For us at the moment, it’s been positioned around liabilities and expense verifi cation. That really enables a completely diff erent type of conversation; it’s not around the information gathering and documents, it’s around consent to access the information so it creates a far easier process for customers. They’re not having to gather the paperwork, and it’s a better experience and a faster experience for lenders, because the information comes through in a couple of seconds.
It enables brokers to have better conversations with their customers as well, because they can get more educated.Customers will be declaring what their liabilities might be, and then once they have that information through open banking, brokers can sit down and say, this is where the numbers have come in based on the various expense types.

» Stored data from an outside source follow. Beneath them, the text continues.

-- what one edge contributes to node i's incidence list in B's first phase
def pvContrib (n i : Int) (e : Int × Int × Int) : List (Int × Int) :=
  if e.1 = e.2.1 ∨ ¬(0 ≤ e.1 ∧ e.1 < n) ∨ ¬(0 ≤ e.2.1 ∧ e.2.1 < n) then []
  else if e.1 = i then [(e.2.1, e.2.2)]
  else if e.2.1 = i then [(e.1, e.2.2)]
  else []

lemma pvGetD_incStep (n : Int) (inc : PySem.Dict Int (List (Int × Int))) (e : Int × Int × Int)
    (i : Int) :
    (pvIncStep n inc e).getD i [] = inc.getD i [] ++ pvContrib n i e := by
  unfold pvIncStep pvContrib
  by_cases hval : e.1 = e.2.1 ∨ ¬(0 ≤ e.1 ∧ e.1 < n) ∨ ¬(0 ≤ e.2.1 ∧ e.2.1 < n)
  · rw [if_pos hval, if_pos hval]; simp
  · have hne : e.1 ≠ e.2.1 := by tauto
    rw [if_neg hval, if_neg hval]
    by_cases hui : e.1 = i
    · subst hui
      simp [PySem.Dict.getD_modify, hne]
    · by_cases hvi : e.2.1 = i
      · subst hvi
        simp [PySem.Dict.getD_modify, hui, Ne.symm hne]
      · simp [PySem.Dict.getD_modify, Ne.symm hui, Ne.symm hvi, hui, hvi]

lemma pvGetD_incFoldl (n : Int) (es : List (Int × Int × Int))
    (inc : PySem.Dict Int (List (Int × Int))) (i : Int) :
    (es.foldl (pvIncStep n) inc).getD i [] = inc.getD i [] ++ es.flatMap (pvContrib n i) := by
  induction es generalizing inc with
  | nil => simp
  | cons e es ih =>
      simp only [List.foldl_cons, List.flatMap_cons]
      rw [ih, pvGetD_incStep, List.append_assoc]

-- reducing one edge's contribution is exactly the row step
lemma pvReduce_contrib (n i : Int) (d : PySem.Dict Int Int) (e : Int × Int × Int) :
    (pvContrib n i e).foldl pvReduce d = pvStepRow n i d e := by
  unfold pvContrib pvStepRow
  by_cases hval : e.1 = e.2.1 ∨ ¬(0 ≤ e.1 ∧ e.1 < n) ∨ ¬(0 ≤ e.2.1 ∧ e.2.1 < n)
  · rw [if_pos hval, if_pos hval]; rfl
  · rw [if_neg hval, if_neg hval]
    by_cases hui : e.1 = i
    · rw [if_pos hui, if_pos hui]; rfl
    · rw [if_neg hui, if_neg hui]
      by_cases hvi : e.2.1 = i
      · rw [if_pos hvi, if_pos hvi]; rfl
      · rw [if_neg hvi, if_neg hvi]; rfl

-- B's phase-2 reduction of node i's incidence list is the row loop for i
lemma pvReduce_flatMap (n i : Int) (es : List (Int × Int × Int)) (d : PySem.Dict Int Int) :
    (es.flatMap (pvContrib n i)).foldl pvReduce d = es.foldl (pvStepRow n i) d := by
  induction es generalizing d with
  | nil => rfl
  | cons e es ih =>
      simp only [List.flatMap_cons, List.foldl_cons, List.foldl_append]
      rw [pvReduce_contrib, ih]
-- pv_equiv track=rewrite | github.com/Kepter/CompetitiveProgramming | hackerrank/Implementation/organizing-containers-of-balls.py | organizingContainers
-- ===== SOURCE A (Python) =====
-- def organizingContainers(container):
--     totals = []
--     sizes = {}
--
--     for i in range(len(container)):
--         totals.append(0)
--
--     for c in container:
--         size = 0
--         for i in range(len(c)):
--             totals[i] += c[i]
--             size += c[i]
--
--         if size not in sizes:
--             sizes[size] = 0
--
--         sizes[size] += 1
--
--     for t in totals:
--         if (t not in sizes) or (sizes[t] == 0):
--             return "Impossible"
--
--     return "Possible"
-- ===== SOURCE B (Python) =====
-- def organizingContainers(container):
--     n = len(container)
--     row_sums = sorted(sum(r) for r in container)
--     col_sums = sorted(sum(r[j] for r in container if j < len(r)) for j in range(n))
--     i = 0
--     for c in col_sums:
--         while i < len(row_sums) and row_sums[i] < c:
--             i += 1
--         if i == len(row_sums) or row_sums[i] != c:
--             return "Impossible"
--     return "Possible"
-- ===== Notes on version B (the rewrite author's own statement) =====
-- stated objective: alternative
-- what changed: Replaces A's mutable totals array, dict counter of row sums and early-return dict-membership scan with a sorting-based algorithm: sort the row sums and the column sums once, then decide every membership with a single two-pointer merge scan over the two sorted lists.
import Mathlib
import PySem

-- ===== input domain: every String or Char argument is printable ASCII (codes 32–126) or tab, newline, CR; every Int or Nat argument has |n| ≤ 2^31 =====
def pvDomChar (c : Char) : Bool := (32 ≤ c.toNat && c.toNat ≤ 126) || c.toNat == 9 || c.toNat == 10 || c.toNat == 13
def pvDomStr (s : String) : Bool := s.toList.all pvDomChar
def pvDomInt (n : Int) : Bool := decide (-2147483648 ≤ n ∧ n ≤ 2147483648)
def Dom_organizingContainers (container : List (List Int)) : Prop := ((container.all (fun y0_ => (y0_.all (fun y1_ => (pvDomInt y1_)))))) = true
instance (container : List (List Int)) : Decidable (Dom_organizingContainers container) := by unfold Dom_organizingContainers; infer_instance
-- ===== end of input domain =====
-- pv_equiv track=rewrite | github.com/Julien-G-Man/lamla-ai | backend/apps/chatbot/helpers.py | _derive_session_title
-- ===== SOURCE A (Python) =====
-- def _derive_session_title(user_message: str) -> str:
--     text = (user_message or "").strip().replace("\n", " ")
--     if not text:
--         return "New chat"
--
--     sentence_end = len(text)
--     for separator in (". ", "? ", "! ", ".", "?", "!"):
--         index = text.find(separator)
--         if index != -1:
--             sentence_end = min(sentence_end, index + (0 if separator in {'.', '?', '!'} else 1))
--
--     title = text[:sentence_end].strip().strip('"\'')
--     if len(title) > 120:
--         title = title[:117].rstrip() + "..."
--     return title or "New chat"
-- ===== SOURCE B (Python) =====
-- def _derive_session_title(user_message: str) -> str:
--     text = (user_message or "").strip().replace("\n", " ")
--     if not text:
--         return "New chat"
--
--     # First index of a sentence terminator; the char itself is excluded.
--     for i, ch in enumerate(text):
--         if ch in ".?!":
--             sentence_end = i
--             break
--     else:
--         sentence_end = len(text)
--
--     title = text[:sentence_end].strip().strip('"\'')
--     if len(title) > 120:
--         title = title[:117].rstrip() + "..."
--     return title or "New chat"
-- ===== Notes on version B (the rewrite author's own statement) =====
-- stated objective: simpler
-- what changed: Replaces A's six-separator find/min loop (which searches the string once per separator, including redundant two-char variants) by a single left-to-right scan that stops at the first '.', '?' or '!'; the strip/truncate/fallback tail is unchanged.
import Mathlib
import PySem

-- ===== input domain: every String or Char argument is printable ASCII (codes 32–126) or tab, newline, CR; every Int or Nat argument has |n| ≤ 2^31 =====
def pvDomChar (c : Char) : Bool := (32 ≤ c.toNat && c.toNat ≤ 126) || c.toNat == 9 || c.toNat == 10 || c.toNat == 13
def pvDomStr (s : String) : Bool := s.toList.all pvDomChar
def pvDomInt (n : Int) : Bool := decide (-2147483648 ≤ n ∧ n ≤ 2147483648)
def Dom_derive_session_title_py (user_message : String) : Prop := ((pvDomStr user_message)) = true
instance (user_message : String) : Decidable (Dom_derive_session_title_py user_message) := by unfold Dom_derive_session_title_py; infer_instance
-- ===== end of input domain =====

-- B replaces A's six-separator find/min loop by a single left-to-right scan for the
-- first '.', '?' or '!' (simpler; the rest of the function is unchanged).

-- ===== PORT A =====
-- A's loop over ("." , "? ", … ): foldl over the six separator strings, keeping the min.
-- ((user_message or "") = user_message for strings; the 'or ""' only maps "" to "".)
def derive_session_title_py (user_message : String) : String :=
  let text := PySem.Chars.replace (PySem.Chars.strip user_message.toList) ['\n'] [' ']
  if text = [] then "New chat" else
  let sentence_end : Int :=
    [['.',' '], ['?',' '], ['!',' '], ['.'], ['?'], ['!']].foldl
      (fun se sep =>
        let index := PySem.Chars.find text sep
        if index ≠ -1 then
          min se (index + (if sep = ['.'] ∨ sep = ['?'] ∨ sep = ['!'] then 0 else 1))
        else se)
      (text.length : Int)
  let title := PySem.Chars.stripChars (PySem.Chars.strip (PySem.List.slice text none (some sentence_end))) ['"', '\'']
  let title := if title.length > 120 then PySem.Chars.rstrip (PySem.List.slice title none (some 117)) ++ ['.', '.', '.'] else title
  if title = [] then "New chat" else String.ofList title

-- ===== PORT B =====
-- Source B's for/else scan: index of the first '.', '?' or '!', defaulting to len(text).
def firstTerminator : List Char → Nat
  | [] => 0
  | c :: rest => if c = '.' ∨ c = '?' ∨ c = '!' then 0 else firstTerminator rest + 1

def derive_session_title_py_alt (user_message : String) : String :=
  let text := PySem.Chars.replace (PySem.Chars.strip user_message.toList) ['\n'] [' ']
  if text = [] then "New chat" else
  let sentence_end := firstTerminator text
  let title := PySem.Chars.stripChars (PySem.Chars.strip (text.take sentence_end)) ['"', '\'']
  let title := if title.length > 120 then PySem.Chars.rstrip (title.take 117) ++ ['.', '.', '.'] else title
  if title = [] then "New chat" else String.ofList title

-- ===== PRECONDITION & SPEC =====
def Spec_derive_session_title_py (user_message : String) (out : String) : Prop := out = derive_session_title_py_alt user_message
instance (user_message : String) (out : String) : Decidable (Spec_derive_session_title_py user_message out) := by unfold Spec_derive_session_title_py; infer_instance

-- ===== CLAIM (what is proved, stated in full; the proofs are below) =====
def Claim_equal_derive_session_title_py : Prop := ∀ (user_message : String), Dom_derive_session_title_py user_message → Spec_derive_session_title_py user_message (derive_session_title_py user_message)

-- ===== LEMMAS AND PROOFS =====

theorem firstTerminator_le (l : List Char) : firstTerminator l ≤ l.length := by
  induction l with
  | nil => simp [firstTerminator]
  | cons c rest ih =>
    simp only [firstTerminator, List.length_cons]
    split_ifs <;> omega

theorem firstTerminator_not_before (l : List Char) (k : Nat) (hk : k < firstTerminator l)
    (c : Char) (hc : c = '.' ∨ c = '?' ∨ c = '!') : ¬ ([c] <+: l.drop k) := by
  induction l generalizing k with
  | nil => simp [firstTerminator] at hk
  | cons x rest ih =>
    simp only [firstTerminator] at hk
    split_ifs at hk with hx
    · omega
    · cases k with
      | zero =>
        simp only [List.drop_zero]
        intro hpre
        rcases (List.cons_prefix_cons.mp hpre) with ⟨rfl, -⟩
        exact hx hc
      | succ j =>
        simpa using ih j (by omega)

theorem firstTerminator_hit (l : List Char) (h : firstTerminator l < l.length) :
    ∃ c, (c = '.' ∨ c = '?' ∨ c = '!') ∧ [c] <+: l.drop (firstTerminator l) := by
  induction l with
  | nil => simp at h
  | cons x rest ih =>
    simp only [firstTerminator] at h ⊢
    split_ifs with hx
    · exact ⟨x, hx, by simp [List.cons_prefix_cons]⟩
    · simpa using ih (by simpa [List.length_cons] using Nat.lt_of_succ_lt_succ (by simpa [firstTerminator, hx] using h))

-- A single-character find for a terminator char is -1 or lands at/after the first terminator.
theorem find_term_single (text : List Char) (c : Char) (hc : c = '.' ∨ c = '?' ∨ c = '!') :
    PySem.Chars.find text [c] = -1 ∨
      (firstTerminator text : Int) ≤ PySem.Chars.find text [c] := by
  by_cases hne : PySem.Chars.find text [c] = -1
  · exact Or.inl hne
  · right
    have hinf := (PySem.Chars.find_ne_neg_one_iff text [c]).mp hne
    have h0 : 0 ≤ PySem.Chars.find text [c] := (PySem.Chars.find_nonneg_iff text [c]).mpr hinf
    obtain ⟨hpre, -⟩ := PySem.Chars.find_spec h0
    have hge : firstTerminator text ≤ (PySem.Chars.find text [c]).toNat := by
      by_contra hlt
      exact firstTerminator_not_before text _ (by omega) c hc hpre
    omega

-- A two-character find ".␣"/"?␣"/"!␣" is -1 or lands at/after the first terminator.
theorem find_term_double (text : List Char) (c : Char) (hc : c = '.' ∨ c = '?' ∨ c = '!') :
    PySem.Chars.find text [c, ' '] = -1 ∨
      (firstTerminator text : Int) ≤ PySem.Chars.find text [c, ' '] := by
  by_cases hne : PySem.Chars.find text [c, ' '] = -1
  · exact Or.inl hne
  · right
    have hinf := (PySem.Chars.find_ne_neg_one_iff text [c, ' ']).mp hne
    have h0 : 0 ≤ PySem.Chars.find text [c, ' '] := (PySem.Chars.find_nonneg_iff text [c, ' ']).mpr hinf
    obtain ⟨hpre, -⟩ := PySem.Chars.find_spec h0
    have hpre1 : [c] <+: text.drop (PySem.Chars.find text [c, ' ']).toNat :=
      List.IsPrefix.trans ⟨[' '], rfl⟩ hpre
    have hge : firstTerminator text ≤ (PySem.Chars.find text [c, ' ']).toNat := by
      by_contra hlt
      exact firstTerminator_not_before text _ (by omega) c hc hpre1
    omega

-- If the char at the first-terminator position is c, then find text [c] is exactly that position.
theorem find_term_single_eq (text : List Char) (c : Char) (hc : c = '.' ∨ c = '?' ∨ c = '!')
    (hhit : [c] <+: text.drop (firstTerminator text)) :
    PySem.Chars.find text [c] = (firstTerminator text : Int) := by
  have hinf : [c] <:+: text := List.infix_iff_prefix_suffix.mpr
    ⟨_, hhit, List.drop_suffix _ _⟩
  have h0 : 0 ≤ PySem.Chars.find text [c] := (PySem.Chars.find_nonneg_iff text [c]).mpr hinf
  obtain ⟨-, hmin⟩ := PySem.Chars.find_spec h0
  rcases find_term_single text c hc with hneg | hge
  · omega
  · have hle : (PySem.Chars.find text [c]).toNat ≤ firstTerminator text := by
      by_contra hlt
      exact hmin (firstTerminator text) (by omega) hhit
    omega

-- The six-separator min-loop of A computes exactly B's first-terminator index.
-- one min/if step for a two-character separator keeps the accumulator between m and its old value
theorem dstep (m acc d : Int) (hd : d = -1 ∨ m ≤ d) (hacc : m ≤ acc) :
    m ≤ (if d ≠ -1 then min acc (d + 1) else acc) ∧ (if d ≠ -1 then min acc (d + 1) else acc) ≤ acc := by
  split_ifs with h
  · refine ⟨?_, min_le_left _ _⟩
    rcases hd with rfl | hd
    · exact absurd rfl h
    · exact le_min hacc (by omega)
  · exact ⟨hacc, le_rfl⟩

-- one min/if step for a single-character separator; if its find equals m it pins the accumulator to m
theorem sstep (m acc s : Int) (hm0 : 0 ≤ m) (hs : s = -1 ∨ m ≤ s) (hacc : m ≤ acc) :
    m ≤ (if s ≠ -1 then min acc s else acc) ∧ (if s ≠ -1 then min acc s else acc) ≤ acc ∧
      (s = m → (if s ≠ -1 then min acc s else acc) ≤ m) := by
  split_ifs with h
  · refine ⟨?_, min_le_left _ _, ?_⟩
    · rcases hs with rfl | hs
      · exact absurd rfl h
      · exact le_min hacc hs
    · intro he; rw [he]; exact min_le_right _ _
  · have h' := not_not.mp h
    exact ⟨hacc, le_rfl, fun he => by omega⟩

-- the six-step min chain of A, abstracted over the six find results
theorem minChain (n m d1 d2 d3 s1 s2 s3 a1 a2 a3 a4 a5 a6 : Int) (hm0 : 0 ≤ m) (hmn : m ≤ n)
    (hd1 : d1 = -1 ∨ m ≤ d1) (hd2 : d2 = -1 ∨ m ≤ d2) (hd3 : d3 = -1 ∨ m ≤ d3)
    (hs1 : s1 = -1 ∨ m ≤ s1) (hs2 : s2 = -1 ∨ m ≤ s2) (hs3 : s3 = -1 ∨ m ≤ s3)
    (hhit : m < n → s1 = m ∨ s2 = m ∨ s3 = m)
    (e1 : a1 = if d1 ≠ -1 then min n (d1 + 1) else n)
    (e2 : a2 = if d2 ≠ -1 then min a1 (d2 + 1) else a1)
    (e3 : a3 = if d3 ≠ -1 then min a2 (d3 + 1) else a2)
    (e4 : a4 = if s1 ≠ -1 then min a3 s1 else a3)
    (e5 : a5 = if s2 ≠ -1 then min a4 s2 else a4)
    (e6 : a6 = if s3 ≠ -1 then min a5 s3 else a5) : a6 = m := by
  have h1 := dstep m n d1 hd1 hmn; rw [← e1] at h1
  have h2 := dstep m a1 d2 hd2 h1.1; rw [← e2] at h2
  have h3 := dstep m a2 d3 hd3 h2.1; rw [← e3] at h3
  have h4 := sstep m a3 s1 hm0 hs1 h3.1; rw [← e4] at h4
  have h5 := sstep m a4 s2 hm0 hs2 h4.1; rw [← e5] at h5
  have h6 := sstep m a5 s3 hm0 hs3 h5.1; rw [← e6] at h6
  refine le_antisymm ?_ h6.1
  by_cases hc : m < n
  · rcases hhit hc with he | he | he
    · have := h4.2.2 he
      have := h5.2.1; have := h6.2.1; omega
    · have := h5.2.2 he
      have := h6.2.1; omega
    · exact h6.2.2 he
  · have := h1.2; have := h2.2; have := h3.2
    have := h4.2.1; have := h5.2.1; have := h6.2.1; omega

-- The six-separator min-loop of A computes exactly B's first-terminator index.
theorem sentEnd_eq (text : List Char) :
    ([['.',' '], ['?',' '], ['!',' '], ['.'], ['?'], ['!']].foldl
      (fun se sep =>
        let index := PySem.Chars.find text sep
        if index ≠ -1 then
          min se (index + (if sep = ['.'] ∨ sep = ['?'] ∨ sep = ['!'] then 0 else 1))
        else se)
      (text.length : Int)) = (firstTerminator text : Int) := by
  have hm0 : (0 : Int) ≤ (firstTerminator text : Int) := Int.natCast_nonneg _
  have hle : (firstTerminator text : Int) ≤ (text.length : Int) := by
    exact_mod_cast firstTerminator_le text
  have hd1 := find_term_double text '.' (Or.inl rfl)
  have hd2 := find_term_double text '?' (Or.inr (Or.inl rfl))
  have hd3 := find_term_double text '!' (Or.inr (Or.inr rfl))
  have hs1 := find_term_single text '.' (Or.inl rfl)
  have hs2 := find_term_single text '?' (Or.inr (Or.inl rfl))
  have hs3 := find_term_single text '!' (Or.inr (Or.inr rfl))
  have hhit : (firstTerminator text : Int) < (text.length : Int) →
      PySem.Chars.find text ['.'] = (firstTerminator text : Int) ∨
      PySem.Chars.find text ['?'] = (firstTerminator text : Int) ∨
      PySem.Chars.find text ['!'] = (firstTerminator text : Int) := by
    intro h
    obtain ⟨c, hc, hpre⟩ := firstTerminator_hit text (by exact_mod_cast h)
    rcases hc with rfl | rfl | rfl
    · exact Or.inl (find_term_single_eq text _ (Or.inl rfl) hpre)
    · exact Or.inr (Or.inl (find_term_single_eq text _ (Or.inr (Or.inl rfl)) hpre))
    · exact Or.inr (Or.inr (find_term_single_eq text _ (Or.inr (Or.inr rfl)) hpre))
  have c1 : (if (['.',' '] : List Char) = ['.'] ∨ (['.',' '] : List Char) = ['?'] ∨ (['.',' '] : List Char) = ['!'] then (0:Int) else 1) = 1 := by decide
  have c2 : (if (['?',' '] : List Char) = ['.'] ∨ (['?',' '] : List Char) = ['?'] ∨ (['?',' '] : List Char) = ['!'] then (0:Int) else 1) = 1 := by decide
  have c3 : (if (['!',' '] : List Char) = ['.'] ∨ (['!',' '] : List Char) = ['?'] ∨ (['!',' '] : List Char) = ['!'] then (0:Int) else 1) = 1 := by decide
  simp only [List.foldl_cons, List.foldl_nil, c1, c2, c3, true_or, or_true, if_true, add_zero]
  apply minChain (text.length : Int) (firstTerminator text : Int)
    (PySem.Chars.find text ['.',' ']) (PySem.Chars.find text ['?',' ']) (PySem.Chars.find text ['!',' '])
    (PySem.Chars.find text ['.']) (PySem.Chars.find text ['?']) (PySem.Chars.find text ['!'])
    _ _ _ _ _ _ hm0 hle hd1 hd2 hd3 hs1 hs2 hs3 hhit <;> rfl

-- ===== VERDICT (by name: the statement is the Claim_ definition above) =====
theorem derive_session_title_py_spec : Claim_equal_derive_session_title_py := by
  intro user_message _
  show derive_session_title_py user_message = derive_session_title_py_alt user_message
  unfold derive_session_title_py derive_session_title_py_alt
  set text := PySem.Chars.replace (PySem.Chars.strip user_message.toList) ['\n'] [' '] with htext
  by_cases hnil : text = []
  · simp [hnil]
  · simp only [hnil, if_false]
    rw [sentEnd_eq text, PySem.List.slice_to_natCast,
        show (117 : Int) = ((117 : Nat) : Int) from rfl, PySem.List.slice_to_natCast]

MPA: What further opportunities do you see eventuating from open banking for both brokers and their customers?
MP: I think there’s more empowerment for customers. They’re probably going to have speed of choice as well, so the daunting home loan process may not be what it used to be, and it can actually be around enabling consent.
There’s more empowerment particularly as their lending needs change, and I think the process will become far more digitised than paper based as it has been for so long.
It’s an exciting market. There’s a lot of investment into things like open banking. I think it’ll be transforming that process all the time; things will be coming more customer-orientated and designed around a customer, and the experience will be better for customers.